Am Mittwoch geht es wieder gegen den Drittligisten, diesmal im Stadtduell mit dem Oberligisten VfL Halle 96. Für den Gröninger könnte es Höhepunkt und Abschluss seiner Karriere zugleich werden.

"Wir können befreit aufspielen und haben nichts zu verlieren", sagte Friebertshäuser am Dienstag. Nachdem der Abwehrspieler im Sommer 2014 beim 1. FC Magdeburg keinen Vertrag mehr bekommen hatte, wechselte er in die 5. Liga. Beim Tabellensiebten bildet er seitdem mit dem ehemaligen Magdeburger und Kumpel Matthias von der Weth eine Achse. Beide sind in der jungen Mannschaft so etwas wie die Leitwölfe. "Der Druck liegt beim HFC. Ich denke, es könnte was gehen für uns", glaubt Friebertshäuser, dessen Mannschaft auf dem Weg ins Finale unter anderem auch Germania Halberstadt ausschaltete.

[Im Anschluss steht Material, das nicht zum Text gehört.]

-- pv_equiv track=rewrite | github.com/ZexuSun/AgentSkiller | rollout/rollout/utils/cross_domain.py | normalize_domain_set
-- ===== SOURCE A (Python) =====
-- def normalize_domain_set(domain_string: str) -> frozenset:
--     """
--     Extract domains from a combined domain string and return as a frozenset.
--     Order-agnostic comparison.
--
--     Example:
--         "StudentAcademicPortal_StudentFinancialServices_StudentHealthServices"
--         -> frozenset({'StudentAcademicPortal', 'StudentFinancialServices', 'StudentHealthServices'})
--     """
--     # Split by underscore but handle cases where domain names contain underscores
--     # Domain names are CamelCase, so we split on the pattern where lowercase/digit
--     # is followed by uppercase
--     parts = domain_string.split('_')
--
--     # Reconstruct domain names by joining parts that form valid CamelCase names
--     domains = []
--     current = []
--
--     for part in parts:
--         if part and part[0].isupper():
--             if current:
--                 domains.append('_'.join(current))
--             current = [part]
--         else:
--             current.append(part)
--
--     if current:
--         domains.append('_'.join(current))
--
--     return frozenset(domains)
-- ===== SOURCE B (Python) =====
-- import re
--
-- def normalize_domain_set(domain_string: str) -> frozenset:
--     # One regex split at each underscore that is immediately followed by an
--     # uppercase letter; interior underscores stay, frozenset deduplicates.
--     return frozenset(re.split(r'_(?=[A-Z])', domain_string))
-- ===== Notes on version B (the rewrite author's own statement) =====
-- stated objective: idiomatic
-- what changed: Replaces A's split-then-regroup loop (domains/current accumulator lists with a final flush) by a single zero-width-lookahead regex split at each underscore immediately followed by an ASCII uppercase letter, fed straight to frozenset.
import Mathlib
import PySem

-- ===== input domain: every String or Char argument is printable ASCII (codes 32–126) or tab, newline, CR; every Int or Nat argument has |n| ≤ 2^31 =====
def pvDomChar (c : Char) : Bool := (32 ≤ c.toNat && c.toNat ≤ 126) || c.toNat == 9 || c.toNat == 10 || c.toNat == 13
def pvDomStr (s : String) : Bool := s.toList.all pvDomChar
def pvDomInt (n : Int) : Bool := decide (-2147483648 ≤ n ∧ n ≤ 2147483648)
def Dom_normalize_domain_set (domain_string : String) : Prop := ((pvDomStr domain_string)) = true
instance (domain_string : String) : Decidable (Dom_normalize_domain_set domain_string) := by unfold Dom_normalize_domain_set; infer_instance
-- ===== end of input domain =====

-- B replaces A's part-by-part group-accumulator loop by a single regex-style split at
-- each '_' followed by an uppercase letter (re.split with lookahead); objective: idiomatic.


-- ===== PORT A =====
-- loop body of A: state = (domains, current)
def pvAStep (st : List String × List String) (part : String) : List String × List String :=
  match part.toList with          -- 'if part and part[0].isupper()'
  | c :: _ =>
    if PySem.Chars.isupper c then
      if st.2 = [] then (st.1, [part])
      else (st.1 ++ [PySem.Str.join "_" st.2], [part])
    else (st.1, st.2 ++ [part])
  | [] => (st.1, st.2 ++ [part])

def normalize_domain_set (domain_string : String) : List String :=
  -- parts = domain_string.split('_'); the separator "_" is nonempty, so split? is never none
  let parts : List String := (PySem.Str.split? domain_string "_").getD []
  let st := parts.foldl pvAStep ([], [])
  let domains := if st.2 = [] then st.1 else st.1 ++ [PySem.Str.join "_" st.2]
  PySem.Set.ofList domains

-- ===== PORT B =====
-- hand-port of re.split(r'_(?=[A-Z])', s) over the char list (exact for this pattern:
-- split at every '_' whose immediately following char is an ASCII uppercase letter;
-- PySem.Chars.isupper is exactly [A-Z]); segments returned in order
def pvReSplitCamel : List Char → List Char → List (List Char)
  | [], acc => [acc.reverse]
  | c :: rest, acc =>
    if c = '_' then
      match rest with
      | d :: _ =>
        if PySem.Chars.isupper d then acc.reverse :: pvReSplitCamel rest []
        else pvReSplitCamel rest (c :: acc)
      | [] => pvReSplitCamel rest (c :: acc)
    else pvReSplitCamel rest (c :: acc)

def normalize_domain_set_alt (domain_string : String) : List String :=
  PySem.Set.ofList ((pvReSplitCamel domain_string.toList []).map String.ofList)

-- ===== PRECONDITION & SPEC =====
def Spec_normalize_domain_set (domain_string : String) (out : List String) : Prop := out = normalize_domain_set_alt domain_string
instance (domain_string : String) (out : List String) : Decidable (Spec_normalize_domain_set domain_string out) := by unfold Spec_normalize_domain_set; infer_instance

-- ===== CLAIM (what is proved, stated in full; the proofs are below) =====
def Claim_equal_normalize_domain_set : Prop := ∀ (domain_string : String), Dom_normalize_domain_set domain_string → Spec_normalize_domain_set domain_string (normalize_domain_set domain_string)

-- ===== LEMMAS AND PROOFS =====

def pvSplit : List Char → List Char → List (List Char)
  | [], cur => [cur.reverse]
  | c :: rest, cur => if c = '_' then cur.reverse :: pvSplit rest [] else pvSplit rest (c :: cur)

theorem pv_go_eq : ∀ (fuel : Nat) (l cur : List Char) (acc : List (List Char)), l.length < fuel →
    PySem.Chars.splitOn.go ['_'] fuel l cur acc = acc.reverse ++ pvSplit l cur := by
  intro fuel
  induction fuel with
  | zero => intro l cur acc h; omega
  | succ n ih =>
    intro l cur acc h
    cases l with
    | nil => simp [PySem.Chars.splitOn.go, pvSplit]
    | cons c rest =>
      by_cases hc : c = '_'
      · subst hc
        simp [PySem.Chars.splitOn.go, List.isPrefixOf, pvSplit,
          ih rest [] (cur.reverse :: acc) (by simp at h ⊢; omega)]
      · have hpf : (['_'].isPrefixOf (c :: rest)) = false := by
          simp [List.isPrefixOf, Ne.symm hc]
        simp [PySem.Chars.splitOn.go, hpf, pvSplit, hc,
          ih rest (c :: cur) acc (by simp at h ⊢; omega)]

theorem pv_splitOn_eq (cs : List Char) : PySem.Chars.splitOn cs ['_'] = pvSplit cs [] := by
  simpa using pv_go_eq (cs.length + 1) cs [] [] (by omega)

theorem pvSplit_ne_nil (l cur : List Char) : pvSplit l cur ≠ [] := by
  induction l generalizing cur with
  | nil => simp [pvSplit]
  | cons c rest ih => by_cases hc : c = '_' <;> simp [pvSplit, hc, ih]

theorem pv_join_pvSplit : ∀ (l cur : List Char),
    PySem.Chars.join ['_'] (pvSplit l cur) = cur.reverse ++ l := by
  intro l
  induction l with
  | nil => intro cur; simp [pvSplit, PySem.Chars.join, List.intercalate]
  | cons c rest ih =>
    intro cur
    by_cases hc : c = '_'
    · subst hc
      obtain ⟨r, rs, hr⟩ : ∃ r rs, pvSplit rest [] = r :: rs := by
        cases h' : pvSplit rest [] with
        | nil => exact absurd h' (pvSplit_ne_nil rest [])
        | cons a b => exact ⟨a, b, rfl⟩
      have h2 := ih []
      rw [hr] at h2
      simp only [List.reverse_nil, List.nil_append] at h2
      simp [pvSplit, hr, PySem.Chars.join_cons_cons, h2]
    · simp only [pvSplit, if_neg hc]
      rw [ih (c :: cur)]
      simp

theorem pv_us_free : ∀ (l cur : List Char), '_' ∉ cur →
    ∀ p ∈ pvSplit l cur, '_' ∉ p := by
  intro l
  induction l with
  | nil => intro cur hc p hp; simp [pvSplit] at hp; simp [hp]; simpa using hc
  | cons c rest ih =>
    intro cur hc p hp
    by_cases h : c = '_'
    · subst h
      simp [pvSplit] at hp
      rcases hp with rfl | hp
      · simpa using hc
      · exact ih [] (by simp) p hp
    · simp only [pvSplit, if_neg h] at hp
      exact ih (c :: cur) (by simp [hc]; exact fun e => h e.symm) p hp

Nach der Saison ist Schluss für Friebertshäuser mit dem Fußball. "Ich wollte eigentlich schon im Vorjahr aufhören, als meine Zeit beim FCM zu Ende ging. Wenn jetzt nichts Höherklassiges mehr kommt, werde ich aufhören. Aber es ist auch klar: In meinem Alter ist es schwer, noch mal ganz oben anzugreifen", sagte Friebertshäuser, der einst vom Profi-Fußball geträumt hatte. Stattdessen wird er im väterlichen Baubetrieb einsteigen. "Aber ich habe keine Wehmut, hatte eine schöne Zeit, vor allem beim FCM." Und vielleicht kommt ja noch mal als Krönung der Landespokal hinzu.

Das Finale wird geleitet von Felix-Benjamin Schwermer (TuS Magdeburg-Neustadt). Der MDR überträgt live im Internet.